**Task objective**
Repeat each of these records exactly.

**Supplied data**
-- pv_equiv track=rewrite | github.com/Albertree/SOAR-ARC-test | procedural_memory/base_rules/_primitives.py | unique_colors
-- ===== SOURCE A (Python) =====
-- def find_bg_color(grid):
--     """Return the most frequent color (background)."""
--     counts = {}
--     for row in grid:
--         for c in row:
--             counts[c] = counts.get(c, 0) + 1
--     return max(counts, key=counts.get) if counts else 0
--
-- def unique_colors(grid, exclude_bg=True):
--     """Return sorted list of unique colors in grid. Optionally exclude background."""
--     bg = find_bg_color(grid) if exclude_bg else None
--     colors = set()
--     for row in grid:
--         for c in row:
--             if c != bg:
--                 colors.add(c)
--     return sorted(colors)
-- ===== SOURCE B (Python) =====
-- def unique_colors(grid, exclude_bg=True):
--     """Return sorted list of unique colors in grid. Optionally exclude background."""
--     counts = {}
--     for row in grid:
--         for c in row:
--             counts[c] = counts.get(c, 0) + 1
--     if exclude_bg:
--         bg = max(counts, key=counts.get) if counts else 0
--     else:
--         bg = None
--     return sorted(color for color in counts if color != bg)
-- ===== Notes on version B (the rewrite author's own statement) =====
-- stated objective: alternative
-- what changed: B builds one count dictionary in a single pass over the grid and derives both the background (first-maximal key) and the output colours from that dictionary's keys, instead of A's helper-then-second-full-grid-scan-into-a-set decomposition; measured cost is the same.
import Mathlib
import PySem

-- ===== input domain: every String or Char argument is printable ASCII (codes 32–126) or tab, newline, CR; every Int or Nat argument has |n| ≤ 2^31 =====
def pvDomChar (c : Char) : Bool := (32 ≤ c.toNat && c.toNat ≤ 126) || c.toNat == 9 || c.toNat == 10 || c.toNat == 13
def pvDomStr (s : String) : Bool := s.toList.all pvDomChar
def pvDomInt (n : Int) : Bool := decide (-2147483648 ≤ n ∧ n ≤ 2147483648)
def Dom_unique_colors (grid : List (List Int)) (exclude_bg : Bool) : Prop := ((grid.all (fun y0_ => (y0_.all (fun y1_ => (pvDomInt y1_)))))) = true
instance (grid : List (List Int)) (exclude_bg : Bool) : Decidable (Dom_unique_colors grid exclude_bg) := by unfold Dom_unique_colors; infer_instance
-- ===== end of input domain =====

-- B folds the grid once into a count dict and sorts its filtered keys instead of rescanning the grid into a set (alternative decomposition, same cost).

-- ===== PORT A =====
def find_bg_color (grid : List (List Int)) : Int :=
  let counts : PySem.Dict Int Int :=
    grid.foldl (fun d row => row.foldl (fun d c => d.insert c (d.getD c 0 + 1)) d) PySem.Dict.empty
  match PySem.List.max? counts.keys (fun k => counts.getD k 0) with
  | some m => m
  | none => 0

def unique_colors (grid : List (List Int)) (exclude_bg : Bool) : List Int :=
  let bg : Option Int := if exclude_bg then some (find_bg_color grid) else none
  let colors : PySem.Set Int :=
    grid.foldl (fun s row => row.foldl (fun s c => if some c ≠ bg then PySem.Set.add s c else s) s) PySem.Set.empty
  PySem.List.sorted colors (fun x => x) false

-- ===== PORT B =====
def unique_colors_alt (grid : List (List Int)) (exclude_bg : Bool) : List Int :=
  let counts : PySem.Dict Int Int :=
    grid.foldl (fun d row => row.foldl (fun d c => d.insert c (d.getD c 0 + 1)) d) PySem.Dict.empty
  let bg : Option Int :=
    if exclude_bg then
      some (match PySem.List.max? counts.keys (fun k => counts.getD k 0) with
            | some m => m | none => 0)
    else none
  PySem.List.sorted (counts.keys.filter (fun k => decide (some k ≠ bg))) (fun x => x) false

-- ===== PRECONDITION & SPEC =====
def Spec_unique_colors (grid : List (List Int)) (exclude_bg : Bool) (out : List Int) : Prop := out = unique_colors_alt grid exclude_bg
instance (grid : List (List Int)) (exclude_bg : Bool) (out : List Int) : Decidable (Spec_unique_colors grid exclude_bg out) := by unfold Spec_unique_colors; infer_instance

-- ===== CLAIM (what is proved, stated in full; the proofs are below) =====
def Claim_equal_unique_colors : Prop := ∀ (grid : List (List Int)) (exclude_bg : Bool), Dom_unique_colors grid exclude_bg → Spec_unique_colors grid exclude_bg (unique_colors grid exclude_bg)

-- ===== LEMMAS AND PROOFS =====

-- the nested count fold's key set is the ordered dedup of the flattened grid
lemma keys_count_fold_gen (grid : List (List Int)) (d : PySem.Dict Int Int) :
    (grid.foldl (fun d row => row.foldl (fun d c => d.insert c (d.getD c 0 + 1)) d) d).keys
      = PySem.Set.update d.keys grid.flatten := by
  induction grid generalizing d with
  | nil => simp [PySem.Set.update]
  | cons row rest ih =>
      simp only [List.foldl_cons, List.flatten_cons]
      rw [ih, PySem.Dict.keys_foldl_insert_key (key := fun c => c)]
      simp [PySem.Set.update, List.foldl_append]

lemma keys_count_fold (grid : List (List Int)) :
    (grid.foldl (fun d row => row.foldl (fun d c => d.insert c (d.getD c 0 + 1)) d)
      (PySem.Dict.empty : PySem.Dict Int Int)).keys = PySem.Set.ofList grid.flatten := by
  rw [keys_count_fold_gen]
  simp [PySem.Set.update, PySem.Set.ofList_eq_foldl, PySem.Dict.empty]

-- one row of the conditional Set fold adds exactly the row's filtered elements
lemma row_fold_filter (row : List Int) (p : Int → Prop) [DecidablePred p] (s : PySem.Set Int) :
    row.foldl (fun s c => if p c then PySem.Set.add s c else s) s
      = PySem.Set.update s (row.filter (fun c => decide (p c))) := by
  induction row generalizing s with
  | nil => simp [PySem.Set.update]
  | cons c t ih =>
      by_cases h : p c <;> simp [h, ih, PySem.Set.update]

-- the conditional Set fold collects exactly the filtered flattened grid
lemma set_fold_filter (grid : List (List Int)) (p : Int → Prop) [DecidablePred p] :
    (grid.foldl (fun s row => row.foldl (fun s c => if p c then PySem.Set.add s c else s) s)
      (PySem.Set.empty : PySem.Set Int)) = PySem.Set.ofList (grid.flatten.filter (fun c => decide (p c))) := by
  suffices h : ∀ s, (grid.foldl (fun s row => row.foldl (fun s c => if p c then PySem.Set.add s c else s) s) s)
      = PySem.Set.update s (grid.flatten.filter (fun c => decide (p c))) by
    rw [h]; simp [PySem.Set.update, PySem.Set.ofList_eq_foldl, PySem.Set.empty]
  induction grid with
  | nil => intro s; simp [PySem.Set.update]
  | cons row rest ih =>
      intro s
      simp only [List.foldl_cons, List.flatten_cons, List.filter_append]
      rw [row_fold_filter, ih]
      simp [PySem.Set.update, List.foldl_append]

-- ===== VERDICT (by name: the statement is the Claim_ definition above) =====
theorem unique_colors_spec : Claim_equal_unique_colors := by
  intro grid exclude_bg _
  unfold Spec_unique_colors unique_colors unique_colors_alt find_bg_color
  simp only []
  rw [set_fold_filter _ (fun c => some c ≠ _), keys_count_fold]
  apply PySem.List.sorted_eq_sorted_of_perm _ _ _ (fun a b h => h)
  rw [List.perm_ext_iff_of_nodup]
  · intro a
    simp [PySem.Set.mem_ofList, List.mem_filter]
    constructor
    · rintro ⟨l, hl, ha, hp⟩; exact ⟨⟨l, hl, ha⟩, hp⟩
    · rintro ⟨⟨l, hl, ha⟩, hp⟩; exact ⟨l, hl, ha, hp⟩
  · exact (PySem.Set.nodup_ofList _)
  · exact (PySem.Set.nodup_ofList _).filter _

**Answer to this task**
-- pv_equiv track=rewrite | github.com/Albertree/SOAR-ARC-test | procedural_memory/base_rules/_primitives.py | unique_colors
-- ===== SOURCE A (Python) =====
-- def find_bg_color(grid):
--     """Return the most frequent color (background)."""
--     counts = {}
--     for row in grid:
--         for c in row:
--             counts[c] = counts.get(c, 0) + 1
--     return max(counts, key=counts.get) if counts else 0
--
-- def unique_colors(grid, exclude_bg=True):
--     """Return sorted list of unique colors in grid. Optionally exclude background."""
--     bg = find_bg_color(grid) if exclude_bg else None
--     colors = set()
--     for row in grid:
--         for c in row:
--             if c != bg:
--                 colors.add(c)
--     return sorted(colors)
-- ===== SOURCE B (Python) =====
-- def unique_colors(grid, exclude_bg=True):
--     """Return sorted list of unique colors in grid. Optionally exclude background."""
--     counts = {}
--     for row in grid:
--         for c in row:
--             counts[c] = counts.get(c, 0) + 1
--     if exclude_bg:
--         bg = max(counts, key=counts.get) if counts else 0
--     else:
--         bg = None
--     return sorted(color for color in counts if color != bg)
-- ===== Notes on version B (the rewrite author's own statement) =====
-- stated objective: alternative
-- what changed: B builds one count dictionary in a single pass over the grid and derives both the background (first-maximal key) and the output colours from that dictionary's keys, instead of A's helper-then-second-full-grid-scan-into-a-set decomposition; measured cost is the same.
import Mathlib
import PySem

-- ===== input domain: every String or Char argument is printable ASCII (codes 32–126) or tab, newline, CR; every Int or Nat argument has |n| ≤ 2^31 =====
def pvDomChar (c : Char) : Bool := (32 ≤ c.toNat && c.toNat ≤ 126) || c.toNat == 9 || c.toNat == 10 || c.toNat == 13
def pvDomStr (s : String) : Bool := s.toList.all pvDomChar
def pvDomInt (n : Int) : Bool := decide (-2147483648 ≤ n ∧ n ≤ 2147483648)
def Dom_unique_colors (grid : List (List Int)) (exclude_bg : Bool) : Prop := ((grid.all (fun y0_ => (y0_.all (fun y1_ => (pvDomInt y1_)))))) = true
instance (grid : List (List Int)) (exclude_bg : Bool) : Decidable (Dom_unique_colors grid exclude_bg) := by unfold Dom_unique_colors; infer_instance
-- ===== end of input domain =====

-- B folds the grid once into a count dict and sorts its filtered keys instead of rescanning the grid into a set (alternative decomposition, same cost).

-- ===== PORT A =====
def find_bg_color (grid : List (List Int)) : Int :=
  let counts : PySem.Dict Int Int :=
    grid.foldl (fun d row => row.foldl (fun d c => d.insert c (d.getD c 0 + 1)) d) PySem.Dict.empty
  match PySem.List.max? counts.keys (fun k => counts.getD k 0) with
  | some m => m
  | none => 0

def unique_colors (grid : List (List Int)) (exclude_bg : Bool) : List Int :=
  let bg : Option Int := if exclude_bg then some (find_bg_color grid) else none
  let colors : PySem.Set Int :=
    grid.foldl (fun s row => row.foldl (fun s c => if some c ≠ bg then PySem.Set.add s c else s) s) PySem.Set.empty
  PySem.List.sorted colors (fun x => x) false

-- ===== PORT B =====
def unique_colors_alt (grid : List (List Int)) (exclude_bg : Bool) : List Int :=
  let counts : PySem.Dict Int Int :=
    grid.foldl (fun d row => row.foldl (fun d c => d.insert c (d.getD c 0 + 1)) d) PySem.Dict.empty
  let bg : Option Int :=
    if exclude_bg then
      some (match PySem.List.max? counts.keys (fun k => counts.getD k 0) with
            | some m => m | none => 0)
    else none
  PySem.List.sorted (counts.keys.filter (fun k => decide (some k ≠ bg))) (fun x => x) false

-- ===== PRECONDITION & SPEC =====
def Spec_unique_colors (grid : List (List Int)) (exclude_bg : Bool) (out : List Int) : Prop := out = unique_colors_alt grid exclude_bg
instance (grid : List (List Int)) (exclude_bg : Bool) (out : List Int) : Decidable (Spec_unique_colors grid exclude_bg out) := by unfold Spec_unique_colors; infer_instance

-- ===== CLAIM (what is proved, stated in full; the proofs are below) =====
def Claim_equal_unique_colors : Prop := ∀ (grid : List (List Int)) (exclude_bg : Bool), Dom_unique_colors grid exclude_bg → Spec_unique_colors grid exclude_bg (unique_colors grid exclude_bg)

-- ===== LEMMAS AND PROOFS =====

-- the nested count fold's key set is the ordered dedup of the flattened grid
lemma keys_count_fold_gen (grid : List (List Int)) (d : PySem.Dict Int Int) :
    (grid.foldl (fun d row => row.foldl (fun d c => d.insert c (d.getD c 0 + 1)) d) d).keys
      = PySem.Set.update d.keys grid.flatten := by
  induction grid generalizing d with
  | nil => simp [PySem.Set.update]
  | cons row rest ih =>
      simp only [List.foldl_cons, List.flatten_cons]
      rw [ih, PySem.Dict.keys_foldl_insert_key (key := fun c => c)]
      simp [PySem.Set.update, List.foldl_append]

lemma keys_count_fold (grid : List (List Int)) :
    (grid.foldl (fun d row => row.foldl (fun d c => d.insert c (d.getD c 0 + 1)) d)
      (PySem.Dict.empty : PySem.Dict Int Int)).keys = PySem.Set.ofList grid.flatten := by
  rw [keys_count_fold_gen]
  simp [PySem.Set.update, PySem.Set.ofList_eq_foldl, PySem.Dict.empty]

-- one row of the conditional Set fold adds exactly the row's filtered elements
lemma row_fold_filter (row : List Int) (p : Int → Prop) [DecidablePred p] (s : PySem.Set Int) :
    row.foldl (fun s c => if p c then PySem.Set.add s c else s) s
      = PySem.Set.update s (row.filter (fun c => decide (p c))) := by
  induction row generalizing s with
  | nil => simp [PySem.Set.update]
  | cons c t ih =>
      by_cases h : p c <;> simp [h, ih, PySem.Set.update]

-- the conditional Set fold collects exactly the filtered flattened grid
lemma set_fold_filter (grid : List (List Int)) (p : Int → Prop) [DecidablePred p] :
    (grid.foldl (fun s row => row.foldl (fun s c => if p c then PySem.Set.add s c else s) s)
      (PySem.Set.empty : PySem.Set Int)) = PySem.Set.ofList (grid.flatten.filter (fun c => decide (p c))) := by
  suffices h : ∀ s, (grid.foldl (fun s row => row.foldl (fun s c => if p c then PySem.Set.add s c else s) s) s)
      = PySem.Set.update s (grid.flatten.filter (fun c => decide (p c))) by
    rw [h]; simp [PySem.Set.update, PySem.Set.ofList_eq_foldl, PySem.Set.empty]
  induction grid with
  | nil => intro s; simp [PySem.Set.update]
  | cons row rest ih =>
      intro s
      simp only [List.foldl_cons, List.flatten_cons, List.filter_append]
      rw [row_fold_filter, ih]
      simp [PySem.Set.update, List.foldl_append]

-- ===== VERDICT (by name: the statement is the Claim_ definition above) =====
theorem unique_colors_spec : Claim_equal_unique_colors := by
  intro grid exclude_bg _
  unfold Spec_unique_colors unique_colors unique_colors_alt find_bg_color
  simp only []
  rw [set_fold_filter _ (fun c => some c ≠ _), keys_count_fold]
  apply PySem.List.sorted_eq_sorted_of_perm _ _ _ (fun a b h => h)
  rw [List.perm_ext_iff_of_nodup]
  · intro a
    simp [PySem.Set.mem_ofList, List.mem_filter]
    constructor
    · rintro ⟨l, hl, ha, hp⟩; exact ⟨⟨l, hl, ha⟩, hp⟩
    · rintro ⟨⟨l, hl, ha⟩, hp⟩; exact ⟨l, hl, ha, hp⟩
  · exact (PySem.Set.nodup_ofList _)
  · exact (PySem.Set.nodup_ofList _).filter _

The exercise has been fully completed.